I've had a Rockwell 28-113 wood bandsaw sitting in the back of the shop since I bought it new in 1974.  It's gotten very little use since I haven't been into woodworking for over 30 years.  For the most part it's just taken up floor space and been used as a storage shelf.  A couple weeks ago I decided it was time to either make it useful or send it off to someone who would.

I scrounged through my stash of spare parts and came up with enough bits and pieces to convert it for cutting metal.  Among the pieces and parts was a 1/2 HP TEFC motor with a 15:1 reducer, a 12" pulley, a 2.5" to 4" variable sheave, and a few other odds and ends to minimize the cost of the transition.

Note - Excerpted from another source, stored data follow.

-- A's loop over one maximal run of x's, node already equal to x, closed form (g > 0)
theorem runA (gpn : Int) (g : Nat) (hg : 0 < g) (x : String) (tail : List String) :
    ∀ (m s : Nat) (t : Int), t = (s : Int) → s ≤ g → ∀ (G : Int) (gl sl : List Int) (bl : List Bool),
    List.foldl (pvAStep gpn (some (g : Int))) (G, t, x, gl, sl, bl) (List.replicate (m + 1) x ++ tail)
    = List.foldl (pvAStep gpn (some (g : Int)))
        (G + (((s + m) / g : Nat) : Int), (((s + m) % g : Nat) : Int) + 1, x,
         gl ++ (List.range (m + 1)).map (fun j => G + (((s + j) / g : Nat) : Int)),
         sl ++ (List.range (m + 1)).map (fun j => (((s + j) % g : Nat) : Int)),
         bl ++ (List.range (m + 1)).map (fun j => decide ((((s + j) % g : Nat) : Int) < gpn))) tail := by
  intro m
  induction m with
  | zero =>
    intro s t ht hs G gl sl bl
    subst ht
    simp only [Nat.zero_add, List.range_one, List.map_cons, List.map_nil, Nat.add_zero]
    by_cases hsg : s = g
    · subst hsg
      rw [Nat.div_self hg]
      simp only [Nat.mod_self]
      simp [pvAStep]
    · have hlt : s < g := lt_of_le_of_ne hs hsg
      rw [Nat.div_eq_of_lt hlt]
      simp only [Nat.mod_eq_of_lt hlt]
      simp [pvAStep, hsg]
  | succ m ih =>
    intro s t ht hs G gl sl bl
    subst ht
    rw [List.replicate_succ, List.cons_append, List.foldl_cons]
    by_cases hsg : s = g
    · subst hsg
      have hstep : pvAStep gpn (some (s : Int)) (G, (s : Int), x, gl, sl, bl) x
          = (G + 1, (0 : Int) + 1, x, gl ++ [G + 1], sl ++ [(0 : Int)], bl ++ [decide ((0 : Int) < gpn)]) := by
        simp [pvAStep]
      rw [hstep, ih 1 ((0 : Int) + 1) (by norm_num) (by omega)]
      have hnum : s + (m + 1) = (m + 1) + s := by omega
      have hsh : ∀ j : Nat, s + Nat.succ j = (j + 1) + s := by intro j; omega
      have e1 : G + (((s + (m + 1)) / s : Nat) : Int) = G + 1 + (((1 + m) / s : Nat) : Int) := by
        rw [hnum, Nat.add_div_right _ hg, show 1 + m = m + 1 from by omega]
        push_cast; ring
      have e2 : ((((s + (m + 1)) % s : Nat)) : Int) + 1 = (((1 + m) % s : Nat) : Int) + 1 := by
        rw [hnum, Nat.add_mod_right, show 1 + m = m + 1 from by omega]
      have e3 : gl ++ (List.range (m + 1 + 1)).map (fun j => G + (((s + j) / s : Nat) : Int))
          = (gl ++ [G + 1]) ++ (List.range (m + 1)).map (fun j => G + 1 + (((1 + j) / s : Nat) : Int)) := by
        rw [List.range_succ_eq_map (n := m + 1)]
        simp only [List.map_cons, List.map_map, List.append_assoc, List.singleton_append, Nat.add_zero]
        refine congrArg (gl ++ ·) (congrArg₂ (· :: ·) ?_ ?_)
        · rw [Nat.div_self hg]; norm_num
        · refine (List.map_congr_left (fun j _ => ?_)).symm
          simp only [Function.comp_apply]
          rw [hsh j, Nat.add_div_right _ hg, show 1 + j = j + 1 from by omega]
          push_cast; ring
      have e4 : sl ++ (List.range (m + 1 + 1)).map (fun j => (((s + j) % s : Nat) : Int))
          = (sl ++ [(0 : Int)]) ++ (List.range (m + 1)).map (fun j => (((1 + j) % s : Nat) : Int)) := by
        rw [List.range_succ_eq_map (n := m + 1)]
        simp only [List.map_cons, List.map_map, List.append_assoc, List.singleton_append, Nat.add_zero]
        refine congrArg (sl ++ ·) (congrArg₂ (· :: ·) ?_ ?_)
        · rw [Nat.mod_self]; norm_num
        · refine (List.map_congr_left (fun j _ => ?_)).symm
          simp only [Function.comp_apply]
          rw [hsh j, Nat.add_mod_right, show 1 + j = j + 1 from by omega]
      have e5 : bl ++ (List.range (m + 1 + 1)).map (fun j => decide ((((s + j) % s : Nat) : Int) < gpn))
          = (bl ++ [decide ((0 : Int) < gpn)]) ++ (List.range (m + 1)).map (fun j => decide ((((1 + j) % s : Nat) : Int) < gpn)) := by
        rw [List.range_succ_eq_map (n := m + 1)]
        simp only [List.map_cons, List.map_map, List.append_assoc, List.singleton_append, Nat.add_zero]
        refine congrArg (bl ++ ·) (congrArg₂ (· :: ·) ?_ ?_)
        · have h0 : s % s = 0 := Nat.mod_self s
          simp [h0]
        · refine (List.map_congr_left (fun j _ => ?_)).symm
          simp only [Function.comp_apply]
          have hj : (s + Nat.succ j) % s = (1 + j) % s := by
            rw [hsh j, Nat.add_mod_right, show 1 + j = j + 1 from by omega]
          exact (congrArg (fun n : Nat => decide ((n : Int) < gpn)) hj).symm
      rw [e1, e2, e3, e4, e5]
    · have hlt : s < g := lt_of_le_of_ne hs hsg
      have hstep : pvAStep gpn (some (g : Int)) (G, (s : Int), x, gl, sl, bl) x
          = (G, (s : Int) + 1, x, gl ++ [G], sl ++ [(s : Int)], bl ++ [decide ((s : Int) < gpn)]) := by
        simp [pvAStep, hsg]
      rw [hstep, ih (s + 1) ((s : Int) + 1) (by push_cast; ring) (by omega)]
      have hnum : s + (m + 1) = s + 1 + m := by omega
      have hsh : ∀ j : Nat, s + Nat.succ j = s + 1 + j := by intro j; omega
      have e1 : G + (((s + (m + 1)) / g : Nat) : Int) = G + (((s + 1 + m) / g : Nat) : Int) := by rw [hnum]
      have e2 : ((((s + (m + 1)) % g : Nat)) : Int) + 1 = (((s + 1 + m) % g : Nat) : Int) + 1 := by rw [hnum]
      have e3 : gl ++ (List.range (m + 1 + 1)).map (fun j => G + (((s + j) / g : Nat) : Int))
          = (gl ++ [G]) ++ (List.range (m + 1)).map (fun j => G + (((s + 1 + j) / g : Nat) : Int)) := by
        rw [List.range_succ_eq_map (n := m + 1)]
        simp only [List.map_cons, List.map_map, List.append_assoc, List.singleton_append, Nat.add_zero]
        refine congrArg (gl ++ ·) (congrArg₂ (· :: ·) ?_ ?_)
        · rw [Nat.div_eq_of_lt hlt]; norm_num
        · refine (List.map_congr_left (fun j _ => ?_)).symm
          simp only [Function.comp_apply]
          rw [hsh j]
      have e4 : sl ++ (List.range (m + 1 + 1)).map (fun j => (((s + j) % g : Nat) : Int))
          = (sl ++ [(s : Int)]) ++ (List.range (m + 1)).map (fun j => (((s + 1 + j) % g : Nat) : Int)) := by
        rw [List.range_succ_eq_map (n := m + 1)]
        simp only [List.map_cons, List.map_map, List.append_assoc, List.singleton_append, Nat.add_zero]
        refine congrArg (sl ++ ·) (congrArg₂ (· :: ·) ?_ ?_)
        · rw [Nat.mod_eq_of_lt hlt]
        · refine (List.map_congr_left (fun j _ => ?_)).symm
          simp only [Function.comp_apply]
          rw [hsh j]
      have e5 : bl ++ (List.range (m + 1 + 1)).map (fun j => decide ((((s + j) % g : Nat) : Int) < gpn))
          = (bl ++ [decide ((s : Int) < gpn)]) ++ (List.range (m + 1)).map (fun j => decide ((((s + 1 + j) % g : Nat) : Int) < gpn)) := by
        rw [List.range_succ_eq_map (n := m + 1)]
        simp only [List.map_cons, List.map_map, List.append_assoc, List.singleton_append, Nat.add_zero]
        refine congrArg (bl ++ ·) (congrArg₂ (· :: ·) ?_ ?_)
        · have h0 : s % g = s := Nat.mod_eq_of_lt hlt
          simp [h0]
        · refine (List.map_congr_left (fun j _ => ?_)).symm
          simp only [Function.comp_apply]
          exact (congrArg (fun n : Nat => decide ((n : Int) < gpn)) (by rw [hsh j])).symm
      rw [e1, e2, e3, e4, e5]
-- pv_equiv track=rewrite | github.com/HanSur94/city-data-platform | backend/app/connectors/police.py | _categorize_report
-- ===== SOURCE A (Python) =====
-- def _categorize_report(title: str, description: str) -> str:
--     """Categorize a police report based on keywords."""
--     text = f"{title} {description}".lower()
--     if any(w in text for w in ['unfall', 'verkehrsunfall', 'kollision']):
--         return 'accident'
--     if any(w in text for w in ['einbruch', 'diebstahl', 'raub']):
--         return 'theft'
--     if any(w in text for w in ['brand', 'feuer']):
--         return 'fire'
--     if any(w in text for w in ['vermisst', 'suche']):
--         return 'missing'
--     if any(w in text for w in ['betrug', 'taeuschung']):
--         return 'fraud'
--     return 'general'
-- ===== SOURCE B (Python) =====
-- PRIORITY = ['accident', 'theft', 'fire', 'missing', 'fraud']
--
-- KEYWORD_RANK = {
--     'unfall': 0, 'verkehrsunfall': 0, 'kollision': 0,
--     'einbruch': 1, 'diebstahl': 1, 'raub': 1,
--     'brand': 2, 'feuer': 2,
--     'vermisst': 3, 'suche': 3,
--     'betrug': 4, 'taeuschung': 4,
-- }
--
--
-- def _categorize_report(title: str, description: str) -> str:
--     """Categorize a police report based on keywords."""
--     text = f"{title} {description}".lower()
--     ranks = [r for kw, r in KEYWORD_RANK.items() if kw in text]
--     return PRIORITY[min(ranks)] if ranks else 'general'
-- ===== Notes on version B (the rewrite author's own statement) =====
-- stated objective: alternative
-- what changed: Replaced A's short-circuiting category-by-category if-cascade with a single full pass over a flat keyword->rank map that collects the ranks of all matching keywords and returns the priority name of the minimum rank (no early exit, keyword-level traversal, min-aggregation instead of first-match).
import Mathlib
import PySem

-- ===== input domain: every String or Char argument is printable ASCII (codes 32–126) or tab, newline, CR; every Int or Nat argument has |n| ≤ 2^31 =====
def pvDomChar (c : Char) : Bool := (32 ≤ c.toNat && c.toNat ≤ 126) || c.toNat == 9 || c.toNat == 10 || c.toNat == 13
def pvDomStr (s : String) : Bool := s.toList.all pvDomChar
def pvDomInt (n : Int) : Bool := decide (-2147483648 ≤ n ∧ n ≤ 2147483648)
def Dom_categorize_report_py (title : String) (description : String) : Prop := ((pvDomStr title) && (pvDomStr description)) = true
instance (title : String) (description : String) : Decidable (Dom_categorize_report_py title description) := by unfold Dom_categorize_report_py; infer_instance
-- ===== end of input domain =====

-- B replaces A's short-circuiting if-cascade with one full pass over a flat keyword->rank map, returning the priority name of the minimum matching rank (alternative decomposition; same cost).


-- ===== PORT A =====
def categorize_report_py (title : String) (description : String) : String :=
  let text := PySem.Str.lower (title ++ " " ++ description)
  if (["unfall", "verkehrsunfall", "kollision"].any (fun w => PySem.Str.isIn w text)) then "accident"
  else if (["einbruch", "diebstahl", "raub"].any (fun w => PySem.Str.isIn w text)) then "theft"
  else if (["brand", "feuer"].any (fun w => PySem.Str.isIn w text)) then "fire"
  else if (["vermisst", "suche"].any (fun w => PySem.Str.isIn w text)) then "missing"
  else if (["betrug", "taeuschung"].any (fun w => PySem.Str.isIn w text)) then "fraud"
  else "general"

-- ===== PORT B =====
def pvPriority : List String := ["accident", "theft", "fire", "missing", "fraud"]

-- KEYWORD_RANK dict → association list in insertion order
def pvKeywordRank : List (String × Int) :=
  [("unfall", 0), ("verkehrsunfall", 0), ("kollision", 0),
   ("einbruch", 1), ("diebstahl", 1), ("raub", 1),
   ("brand", 2), ("feuer", 2),
   ("vermisst", 3), ("suche", 3),
   ("betrug", 4), ("taeuschung", 4)]

def categorize_report_py_alt (title : String) (description : String) : String :=
  let text := PySem.Str.lower (title ++ " " ++ description)
  let ranks := (pvKeywordRank.filter (fun p => PySem.Str.isIn p.1 text)).map (fun p => p.2)
  match PySem.List.min? ranks (fun r => r) with
  | none => "general"                                         -- 'if ranks else' branch
  | some m => (PySem.List.pyGet? pvPriority m).getD "general" -- PRIORITY[min(ranks)]; the rank is always 0..4, so in range

-- ===== PRECONDITION & SPEC =====
def Spec_categorize_report_py (title : String) (description : String) (out : String) : Prop := out = categorize_report_py_alt title description
instance (title : String) (description : String) (out : String) : Decidable (Spec_categorize_report_py title description out) := by unfold Spec_categorize_report_py; infer_instance

-- ===== CLAIM (what is proved, stated in full; the proofs are below) =====
def Claim_equal_categorize_report_py : Prop := ∀ (title : String) (description : String), Dom_categorize_report_py title description → Spec_categorize_report_py title description (categorize_report_py title description)

-- ===== LEMMAS AND PROOFS =====

-- ===== VERDICT (by name: the statement is the Claim_ definition above) =====
-- Helper abstractions of the two ports over the 12 keyword-containment booleans (proof-only).
def pvChain (b1 b2 b3 b4 b5 b6 b7 b8 b9 b10 b11 b12 : Bool) : String :=
  if (b1 || (b2 || (b3 || false))) = true then "accident"
  else if (b4 || (b5 || (b6 || false))) = true then "theft"
  else if (b7 || (b8 || false)) = true then "fire"
  else if (b9 || (b10 || false)) = true then "missing"
  else if (b11 || (b12 || false)) = true then "fraud"
  else "general"

def pvTl12 (b12 : Bool) : List (String × Int) :=
  match b12 with | true => [("taeuschung", (4:Int))] | false => []

def pvTl11 (b11 b12 : Bool) : List (String × Int) :=
  match b11 with
  | true => ("betrug", (4:Int)) :: pvTl12 b12
  | false => pvTl12 b12

def pvTl10 (b10 b11 b12 : Bool) : List (String × Int) :=
  match b10 with
  | true => ("suche", (3:Int)) :: pvTl11 b11 b12
  | false => pvTl11 b11 b12

def pvTl9 (b9 b10 b11 b12 : Bool) : List (String × Int) :=
  match b9 with
  | true => ("vermisst", (3:Int)) :: pvTl10 b10 b11 b12
  | false => pvTl10 b10 b11 b12

def pvTl8 (b8 b9 b10 b11 b12 : Bool) : List (String × Int) :=
  match b8 with
  | true => ("feuer", (2:Int)) :: pvTl9 b9 b10 b11 b12
  | false => pvTl9 b9 b10 b11 b12

def pvTl7 (b7 b8 b9 b10 b11 b12 : Bool) : List (String × Int) :=
  match b7 with
  | true => ("brand", (2:Int)) :: pvTl8 b8 b9 b10 b11 b12
  | false => pvTl8 b8 b9 b10 b11 b12

def pvTl6 (b6 b7 b8 b9 b10 b11 b12 : Bool) : List (String × Int) :=
  match b6 with
  | true => ("raub", (1:Int)) :: pvTl7 b7 b8 b9 b10 b11 b12
  | false => pvTl7 b7 b8 b9 b10 b11 b12

def pvTl5 (b5 b6 b7 b8 b9 b10 b11 b12 : Bool) : List (String × Int) :=
  match b5 with
  | true => ("diebstahl", (1:Int)) :: pvTl6 b6 b7 b8 b9 b10 b11 b12
  | false => pvTl6 b6 b7 b8 b9 b10 b11 b12

def pvTl4 (b4 b5 b6 b7 b8 b9 b10 b11 b12 : Bool) : List (String × Int) :=
  match b4 with
  | true => ("einbruch", (1:Int)) :: pvTl5 b5 b6 b7 b8 b9 b10 b11 b12
  | false => pvTl5 b5 b6 b7 b8 b9 b10 b11 b12

def pvTl3 (b3 b4 b5 b6 b7 b8 b9 b10 b11 b12 : Bool) : List (String × Int) :=
  match b3 with
  | true => ("kollision", (0:Int)) :: pvTl4 b4 b5 b6 b7 b8 b9 b10 b11 b12
  | false => pvTl4 b4 b5 b6 b7 b8 b9 b10 b11 b12

def pvTl2 (b2 b3 b4 b5 b6 b7 b8 b9 b10 b11 b12 : Bool) : List (String × Int) :=
  match b2 with
  | true => ("verkehrsunfall", (0:Int)) :: pvTl3 b3 b4 b5 b6 b7 b8 b9 b10 b11 b12
  | false => pvTl3 b3 b4 b5 b6 b7 b8 b9 b10 b11 b12

def pvTl1 (b1 b2 b3 b4 b5 b6 b7 b8 b9 b10 b11 b12 : Bool) : List (String × Int) :=
  match b1 with
  | true => ("unfall", (0:Int)) :: pvTl2 b2 b3 b4 b5 b6 b7 b8 b9 b10 b11 b12
  | false => pvTl2 b2 b3 b4 b5 b6 b7 b8 b9 b10 b11 b12

def pvRanksFn (b1 b2 b3 b4 b5 b6 b7 b8 b9 b10 b11 b12 : Bool) : List Int :=
  List.map (fun p => p.2) (pvTl1 b1 b2 b3 b4 b5 b6 b7 b8 b9 b10 b11 b12)

def pvMinFn (b1 b2 b3 b4 b5 b6 b7 b8 b9 b10 b11 b12 : Bool) : String :=
  match PySem.List.min? (pvRanksFn b1 b2 b3 b4 b5 b6 b7 b8 b9 b10 b11 b12) (fun r => r) with
  | none => "general"
  | some m => (PySem.List.pyGet? pvPriority m).getD "general"

theorem pvChain_eq_pvMinFn : ∀ b1 b2 b3 b4 b5 b6 b7 b8 b9 b10 b11 b12 : Bool,
    pvChain b1 b2 b3 b4 b5 b6 b7 b8 b9 b10 b11 b12 = pvMinFn b1 b2 b3 b4 b5 b6 b7 b8 b9 b10 b11 b12 := by
  decide

set_option maxHeartbeats 4000000 in
theorem categorize_report_py_spec : Claim_equal_categorize_report_py := by
  intro title description _
  exact pvChain_eq_pvMinFn
    (PySem.Str.isIn "unfall" (PySem.Str.lower (title ++ " " ++ description)))
    (PySem.Str.isIn "verkehrsunfall" (PySem.Str.lower (title ++ " " ++ description)))
    (PySem.Str.isIn "kollision" (PySem.Str.lower (title ++ " " ++ description)))
    (PySem.Str.isIn "einbruch" (PySem.Str.lower (title ++ " " ++ description)))
    (PySem.Str.isIn "diebstahl" (PySem.Str.lower (title ++ " " ++ description)))
    (PySem.Str.isIn "raub" (PySem.Str.lower (title ++ " " ++ description)))
    (PySem.Str.isIn "brand" (PySem.Str.lower (title ++ " " ++ description)))
    (PySem.Str.isIn "feuer" (PySem.Str.lower (title ++ " " ++ description)))
    (PySem.Str.isIn "vermisst" (PySem.Str.lower (title ++ " " ++ description)))
    (PySem.Str.isIn "suche" (PySem.Str.lower (title ++ " " ++ description)))
    (PySem.Str.isIn "betrug" (PySem.Str.lower (title ++ " " ++ description)))
    (PySem.Str.isIn "taeuschung" (PySem.Str.lower (title ++ " " ++ description)))
lemma pv_pairs_eq (cs : List Char) (dict : List (Int × List String)) :
    pvPairs cs (pvB_byFirst dict) = (pvA_useWords cs dict).map (fun w => (w.2.1, (w.1, w.2.2.1))) := by
  rw [pvA_useWords_eq, List.map_flatMap]
  unfold pvPairs
  rw [PySem.List.enumerate_eq_map_pyRange cs ' ', PySem.List.len_eq, PySem.List.pyRange_zero_nat,
    List.map_map, List.flatMap_map]
  apply List.flatMap_congr
  intro s hs
  rw [List.mem_range] at hs
  simp only [Function.comp_apply, PySem.List.pyGetD_natCast]
  rw [pvB_byFirst_getD, List.map_map, List.map_map]
  rfl

lemma pvB_byEnd_getD_uw (cs : List Char) (dict : List (Int × List String)) (h : Int) :
    (pvB_byEnd cs (pvB_byFirst dict)).getD h [] =
      ((pvA_useWords cs dict).filter (fun w => w.2.1 == h)).map (fun w => (w.1, w.2.2.1)) := by
  rw [pvB_byEnd_getD, pv_pairs_eq, List.filter_map, List.map_map]
  rfl

lemma pvB_paths_inv (cs : List Char) (dict : List (Int × List String))
    (hg : ∀ kd ∈ dict, pvGoodWord kd = true) :
    ∀ m, m ≤ cs.length →
    (PySem.List.pyRange 1 ((m : Int) + 1)).foldl (fun ps h =>
        ps ++ [((pvB_byEnd cs (pvB_byFirst dict)).getD h []).foldl
          (fun lvl sk => lvl ++ ((ps.getD sk.1.toNat []).map (fun q => q ++ [sk.2]))) []]) [[[]]]
      = (List.range (m+1)).map (pvF (pvA_useWords cs dict)) := by
  intro m
  induction m with
  | zero =>
    intro _
    rw [show ((0 : Nat) : Int) + 1 = 1 by norm_num, PySem.List.pyRange_one_eq_nil le_rfl]
    simp [pvF]
  | succ m ih =>
    intro hm
    have hm' : m ≤ cs.length := by omega
    have hsplit : PySem.List.pyRange 1 (((m+1 : Nat) : Int) + 1)
        = PySem.List.pyRange 1 ((m : Int) + 1) ++ [(m : Int) + 1] := by
      push_cast
      exact PySem.List.pyRange_one_succ_right (by omega)
    rw [hsplit, List.foldl_append, ih hm']
    simp only [List.foldl_cons, List.foldl_nil]
    have hlevel : ((pvB_byEnd cs (pvB_byFirst dict)).getD ((m : Int) + 1) []).foldl
        (fun lvl sk => lvl ++ ((((List.range (m+1)).map (pvF (pvA_useWords cs dict))).getD sk.1.toNat []).map
          (fun q => q ++ [sk.2]))) []
        = pvF (pvA_useWords cs dict) (m+1) := by
      rw [PySem.List.foldl_append_eq_flatMap, pvB_byEnd_getD_uw, pv_flatMap_filter_map]
      conv_rhs => rw [pvF]
      rw [List.nil_append]
      apply List.flatMap_congr
      intro w hw
      obtain ⟨hw0, hwlt⟩ := pv_goodUW cs dict hg w hw
      by_cases hend : w.2.1 = (m : Int) + 1
      · rw [if_pos (by simpa using hend), dif_pos ⟨hend, hw0, by omega⟩,
          PySem.List.getD_map_range _ _ _ _ (by omega : w.1.toNat < m + 1)]
      · rw [if_neg (by simpa using hend), dif_neg (fun hc => hend hc.1)]
    rw [hlevel]
    simp [List.range_succ]

lemma pvB_main (context_ : String) (dict : List (Int × List String))
    (hg : ∀ kd ∈ dict, pvGoodWord kd = true) :
    make_lattice_alt context_ dict =
      (pvF (pvA_useWords context_.toList dict) context_.toList.length).map (fun q => 0 :: (q ++ [-1])) := by
  unfold make_lattice_alt
  dsimp only
  rw [pvB_paths_inv context_.toList dict hg context_.toList.length le_rfl,
    PySem.List.getD_map_range _ _ _ _ (by omega : context_.toList.length < context_.toList.length + 1)]

-- ===== VERDICT (by name: the statement is the Claim_ definition above) =====
theorem make_lattice_spec : Claim_equal_make_lattice := by
  intro context_ dict _ hpre
  unfold Spec_make_lattice
  rw [pvA_main context_ dict hpre.1, pvB_main context_ dict hpre.1]
-- B's while loop over the remaining characters; the Nat fuel (one unit per iteration,
-- initialised to the text length, which bounds the iteration count) only makes the
-- recursion structural — it never alters the computation.
def pvBLoopF : Nat → List Char → List Char → List String → List String
  | _, [], buf, tokens => pvFlush buf tokens
  | 0, _ :: _, buf, tokens => pvFlush buf tokens    -- never reached: fuel ≥ remaining length
  | fuel + 1, c :: rest, buf, tokens =>
      if c = '\\' then
        match rest with
        | [] => pvBLoopF fuel [] (buf ++ [c]) tokens            -- text[i:i+2] is just "\"
        | d :: rest' => pvBLoopF fuel rest' (buf ++ [c, d]) tokens
      else if c = '\'' then
        match pvScanString rest with
        | none => []                                            -- Python: raise ValueError (excluded by Pre_)
        | some (ch, r) => pvBLoopF fuel r (buf ++ c :: ch) tokens
      else if c = '(' || c = ')' then
        pvBLoopF fuel rest [] (pvFlush buf tokens ++ [String.mk [c]])
      else if PySem.Chars.isspace c then
        pvBLoopF fuel rest [] (pvFlush buf tokens)
      else pvBLoopF fuel rest (buf ++ [c]) tokens

def pvBLoop (l buf : List Char) (tokens : List String) : List String :=
  pvBLoopF l.length l buf tokens

def tokenize_boolean_expression_py_alt (text : String) : List String :=
  pvBLoop text.toList [] []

I finished up this morning and at least to this point have been successful.  The drive slows the blade to 104 ft per minute which is the middle speed on my horizontal saw.  I did a test cut on a piece of 1/4" 6061 aluminum plate and it went well.  This is however an extremely light duty saw.  The band wheels are plastic with rubber tires, the bearings are plain bearings, otherwise referred to as "bushings, and the only size blades it can use are 3/8" and under.  I currently have a 3/8 bimetal blade on it with 10-14 tpi.  It'll be interesting to see how the saw performs when used on future projects.

Here are a few pictures:


----------



## MrWhoopee (Mar 3, 2022)

Nice! Doubly nice because it was done with stuff on hand. My 4x6 vertical conversion has become one of my most used tools. Handy as a shirt pocket.


----------



## projectnut (Mar 3, 2022)

MrWhoopee said:


> Nice! Doubly nice because it was done with stuff on hand. My 4x6 vertical conversion has become one of my most used tools. Handy as a shirt pocket.


I think if I hadn't had the majority of the parts needed on hand it would have been less expensive to purchase a real metal cutting vertical bandsaw.  The Dodge Reliance reducer goes for around $200.00.  The Baldor motor is another $125.00, and the sheaves would have added another $50.00 or so (all eBay prices).  There are several saws at surplus dealers in the area with asking prices in the $350.00 range.  Keep in mind the $350.00 saws aren't much more robust than the one I have.  Ideally, I'd like to find a DoAll machine, but I don't have the room or the budget for the 36" one I'd really like.


----------



## rock_breaker (Mar 3, 2022)

You will be glad you did this!


----------



## projectnut (Mar 8, 2022)

I've used the above resurrected saw a few times and have been pleasantly surprised how well it works.  I must admit that to date the heaviest material I've cut has been 1/4" aluminum plate.  The saw is easy to use but does seem to have one of the typical drawbacks of vertical saws.  The blade leaves swarf on the material to be cut, so following contour lines becomes difficult.

Our DoAll saws at work had a small air pump with a nozzle that could be directed at the point of cut to disperse the swarf.  I'm thinking I might be able to duplicate that type of pump with something like an aquarium aerating pump.  Just wonder if anyone has tried something similar, or could make suggestions as to something else that might work well

Thanks in advance.


----------